The Most Recent Annexation: 13.72 Acres Near the Airport

According to the City of Zephyrhills, the City Council held a public hearing on July 28, 2025 on Ordinance No. 1503-25, which annexed approximately 13.72 acres into the corporate limits. Public records identify the property as parcel 18-26-22-0010-09300-0000, located west of Chancey Road and east of Zephyrhills Municipal Airport, immediately adjacent to the existing city boundary.

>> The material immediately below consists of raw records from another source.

-- pv_equiv track=rewrite | github.com/VeriSnip/Open-Library | scripts/instantiate.py | find_most_similar_name
-- ===== SOURCE A (Python) =====
-- def find_most_similar_name(input_name, file_names):
--     input_words = input_name.split("_")
--     similar_word_counter = 0
--     most_similar_name = ""
--     for name in file_names:
--         tmp_counter = 0
--         tmp_string = ""
--         for word in input_words:
--             tmp_string = tmp_string + word
--             tmp_counter = tmp_counter + 1
--             if name.startswith(tmp_string):
--                 if tmp_counter > similar_word_counter:
--                     similar_word_counter = tmp_counter
--                     most_similar_name = tmp_string
--             tmp_string = tmp_string + "_"
--
--     return most_similar_name
-- ===== SOURCE B (Python) =====
-- def _lcp(a, b):
--     n = 0
--     for x, y in zip(a, b):
--         if x != y:
--             break
--         n += 1
--     return n
--
--
-- def find_most_similar_name(input_name, file_names):
--     # longest common prefix of input_name with any file name
--     m = 0
--     for name in file_names:
--         i = _lcp(name, input_name)
--         if i > m:
--             m = i
--     # extend over whole words as long as the word boundary stays within m
--     words = input_name.split("_")
--     L = len(words[0])
--     if L > m:
--         return ""
--     for w in words[1:]:
--         step = L + 1 + len(w)
--         if step > m:
--             break
--         L = step
--     return input_name[:L]
-- ===== Notes on version B (the rewrite author's own statement) =====
-- stated objective: faster
-- what changed: A rebuilds every word-prefix by repeated concatenation and calls startswith for each word of the input against each file name; B computes one longest-common-prefix length per file name, takes the maximum, and converts it to the longest word-boundary prefix with a single walk over the word lengths.
import Mathlib
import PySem

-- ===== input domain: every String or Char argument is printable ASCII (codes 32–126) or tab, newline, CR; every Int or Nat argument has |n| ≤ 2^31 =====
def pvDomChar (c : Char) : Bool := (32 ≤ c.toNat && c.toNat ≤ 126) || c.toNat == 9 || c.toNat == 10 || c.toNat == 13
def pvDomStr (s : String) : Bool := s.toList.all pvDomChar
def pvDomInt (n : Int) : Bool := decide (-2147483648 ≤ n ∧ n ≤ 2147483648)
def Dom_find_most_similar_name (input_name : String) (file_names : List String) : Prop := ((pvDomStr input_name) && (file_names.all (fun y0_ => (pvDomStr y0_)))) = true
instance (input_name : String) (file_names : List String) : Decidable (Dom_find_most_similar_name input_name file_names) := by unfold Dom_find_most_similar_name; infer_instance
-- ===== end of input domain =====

The annexation was carried out under Section 171.044, Florida Statutes, the state’s voluntary annexation statute. That same evening, the council also took up Ordinance No. 1504-25, a small-scale comprehensive plan amendment that changed the parcel’s land use from county industrial to city industrial and its zoning from county agricultural to city light industrial — a clear signal that the parcel is being prepared for the same kind of light industrial use already taking shape across the airport corridor.

Why This Matters

The annexed acreage is small on its own, but it is part of a much larger pattern. Zephyrhills has been deliberately filling in property along Chancey Road and around the airport to assemble a continuous industrial corridor — the same corridor that has already attracted hundreds of millions of dollars in private investment.

An Industrial Corridor Built One Annexation at a Time

City officials have repeatedly described the area around the Zephyrhills Municipal Airport as the future heart of the city’s job base. According to information from the Pasco Economic Development Council and the City of Zephyrhills, the corridor is anchored by two large “Ready Sites” that have been certified for industrial use through a partnership between Pasco County, Duke Energy, the Pasco EDC, and the city.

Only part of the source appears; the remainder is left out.